Now we can move to the next dimension by rotating the line of places of places out of the line and into a plane. When perpendicular we have a square, the side length of which is again two possible integers. Let there be a set of two squares making up the initial square, I can only have fixed or mobile points. Then since I can move off into four different compass directions n,e,s,w. This one mobile square must be made of two squares and must be rated at ½ points each.
Since I must move the copied squares out into an area of places of places it must be following the parallel lines which are places of places. I can move out four possible squares.

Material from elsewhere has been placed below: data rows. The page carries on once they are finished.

-- inner `while m % d == 0: factors.append(d); m //= d`.  The guard's extra conjuncts
-- `1 < d ∧ 0 < m` only make the recursion total: they hold at every call Python reaches
-- (d starts at 2 and grows; the loop is entered only when m ≥ d*d).
def pvDivideOut (m d : Int) (acc : List Int) : Int × List Int :=
  if _hg : PySem.Int.mod m d = 0 ∧ 1 < d ∧ 0 < m then
    pvDivideOut (PySem.Int.floordiv m d) d (acc ++ [d])
  else (m, acc)
termination_by m.toNat
decreasing_by exact pvFloordivLt _hg.1 _hg.2.1 _hg.2.2

theorem pvDivideOut_fst_le (m d : Int) (acc : List Int) :
    (pvDivideOut m d acc).1.toNat ≤ m.toNat := by
  fun_induction pvDivideOut with
  | case1 m acc hg ih =>
      exact le_trans ih (le_of_lt (pvFloordivLt hg.1 hg.2.1 hg.2.2))

  | case2 => simp

-- outer `while d <= int(math.pow(m, 0.5)): <inner>; d += 1`.  The conjunct `2 ≤ d` only
-- makes the recursion total: Python's d starts at 2 and only increases.
def pvOuter (m d : Int) (acc : List Int) : Int × List Int :=
  if h : 2 ≤ d ∧ d ≤ (Nat.sqrt m.toNat : Int) then
    let r := pvDivideOut m d acc
    pvOuter r.1 (d + 1) r.2
  else (m, acc)
termination_by (Nat.sqrt m.toNat + 2) - d.toNat
decreasing_by
  have h1 := pvDivideOut_fst_le m d acc
  have h2 : Nat.sqrt (pvDivideOut m d acc).1.toNat ≤ Nat.sqrt m.toNat := Nat.sqrt_le_sqrt h1
  have h3 : d.toNat ≤ Nat.sqrt m.toNat := by omega
  have h5 : (d + 1).toNat = d.toNat + 1 := by omega
  omega

def solution51_alt (n : Int) : List Int :=
  let r := pvOuter n 2 []
  let factors := if 1 < r.1 then r.2 ++ [r.1] else r.2
  if factors.length == 2 then factors else []

-- ===== PRECONDITION & SPEC =====
-- Pre_ excludes exactly negative n, where A raises ValueError (math.pow(n, 0.5)); B raises there too.
def Pre_solution51 (n : Int) : Prop := 0 ≤ n
instance (n : Int) : Decidable (Pre_solution51 n) := by unfold Pre_solution51; infer_instance
def pvWitness_solution51 : Int := (15)

def Spec_solution51 (n : Int) (out : List Int) : Prop := out = solution51_alt n
instance (n : Int) (out : List Int) : Decidable (Spec_solution51 n out) := by unfold Spec_solution51; infer_instance

-- ===== CLAIM (what is proved, stated in full; the proofs are below) =====
def Claim_equal_solution51 : Prop := ∀ (n : Int), Dom_solution51 n → Pre_solution51 n → Spec_solution51 n (solution51 n)

-- ===== LEMMAS AND PROOFS =====

-- the prime factorization of N, ascending, as integers
def pvPFL (N : Nat) : List Int := N.primeFactorsList.map (fun p => (p : Int))

theorem pvPFL_cons {N : Nat} (h : 2 ≤ N) :
    pvPFL N = (N.minFac : Int) :: pvPFL (N / N.minFac) := by
  match N, h with
  | (k + 2), _ => simp [pvPFL, Nat.primeFactorsList_add_two]

-- divideOut spec
theorem pvDivideOut_spec (m d : Int) (acc : List Int)
    (hm : 0 < m) (hd : 1 < d)
    (hfac : ∀ p : Nat, p.Prime → (p : Int) ∣ m → d ≤ (p : Int)) :
    0 < (pvDivideOut m d acc).1 ∧
    (∀ p : Nat, p.Prime → (p : Int) ∣ (pvDivideOut m d acc).1 → d < (p : Int)) ∧
    (pvDivideOut m d acc).2 ++ pvPFL (pvDivideOut m d acc).1.toNat
      = acc ++ pvPFL m.toNat := by
  revert hm hd hfac
  fun_induction pvDivideOut with
  | case1 m acc hg ih =>
    intro hm hd hfac
    obtain ⟨h1, h2, h3⟩ := hg
    have hdvd : d ∣ m := (PySem.Int.mod_eq_zero_iff_dvd m d).mp h1
    have hm' : m = ((m.toNat : Nat) : Int) := by omega
    have hd' : d = ((d.toNat : Nat) : Int) := by omega
    have hDM : d.toNat ∣ m.toNat := by
      rw [hm', hd'] at hdvd; exact_mod_cast hdvd
    have hM2 : 2 ≤ m.toNat := by
      have := Nat.le_of_dvd (by omega) hDM; omega
    have hminfac : m.toNat.minFac = d.toNat := by
      refine le_antisymm (Nat.minFac_le_of_dvd (by omega) hDM) ?_
      have hp := Nat.minFac_prime (n := m.toNat) (by omega)
      have hdv : ((m.toNat.minFac : Nat) : Int) ∣ m := by
        rw [hm']; exact_mod_cast Nat.minFac_dvd m.toNat
      have := hfac m.toNat.minFac hp hdv; omega
    have hfd : PySem.Int.floordiv m d = ((m.toNat / d.toNat : Nat) : Int) := by
      rw [hm', hd']; exact PySem.Int.floordiv_natCast m.toNat d.toNat
    have hMD : 0 < m.toNat / d.toNat := Nat.div_pos (Nat.le_of_dvd (by omega) hDM) (by omega)
    have hm2 : 0 < PySem.Int.floordiv m d := by rw [hfd]; exact_mod_cast hMD
    have hfac2 : ∀ p : Nat, p.Prime → (p : Int) ∣ PySem.Int.floordiv m d → d ≤ (p : Int) := by
      intro p pp pd
      refine hfac p pp (dvd_trans pd ?_)
      rw [hfd, hm']
      exact_mod_cast Nat.div_dvd_of_dvd hDM
    obtain ⟨ih1, ih2, ih3⟩ := ih hm2 h2 hfac2
    refine ⟨ih1, ih2, ?_⟩
    rw [ih3]
    have hfdt : (PySem.Int.floordiv m d).toNat = m.toNat / d.toNat := by omega
    rw [hfdt, pvPFL_cons hM2, hminfac]
    have hcast : ((d.toNat : Nat) : Int) = d := by omega
    rw [hcast]
    simp
  | case2 m acc hg =>
    intro hm hd hfac
    have hnd : ¬ d ∣ m := fun hdv => hg ⟨(PySem.Int.mod_eq_zero_iff_dvd m d).mpr hdv, hd, hm⟩
    refine ⟨hm, ?_, rfl⟩
    intro p pp pd
    rcases lt_or_eq_of_le (hfac p pp pd) with h | h
    · exact h
    · exact absurd (h ▸ pd) hnd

This indicates that I am moving the sum of two squares out to become four squares, which means the points of the squares are weighted ½ each. Then map these squares and move them all into the original square. See the diagrams below.
If we use the same pattern as in the case of one dimension this is the demonstration that a^2+b^2=c^2 is at least possible for some values of a, b and c , since the summed squares can add to a square in some cases. I can start with one square and add area around that square, which adds up to a square to try and form a final square.
In three dimensions and higher this is not possible to do. In three dimensions I create six cubes instead of the required eight. Each of the six cubes can be weighted ⅓ but we cannot form an added cube, since I need 8 cubes to do this. See the sketch below.
In a fourth dimension I would also not have the required number of hypercubes and so on. This shows a geometric proof of Wile’s theorem (Fermat’s conjecture).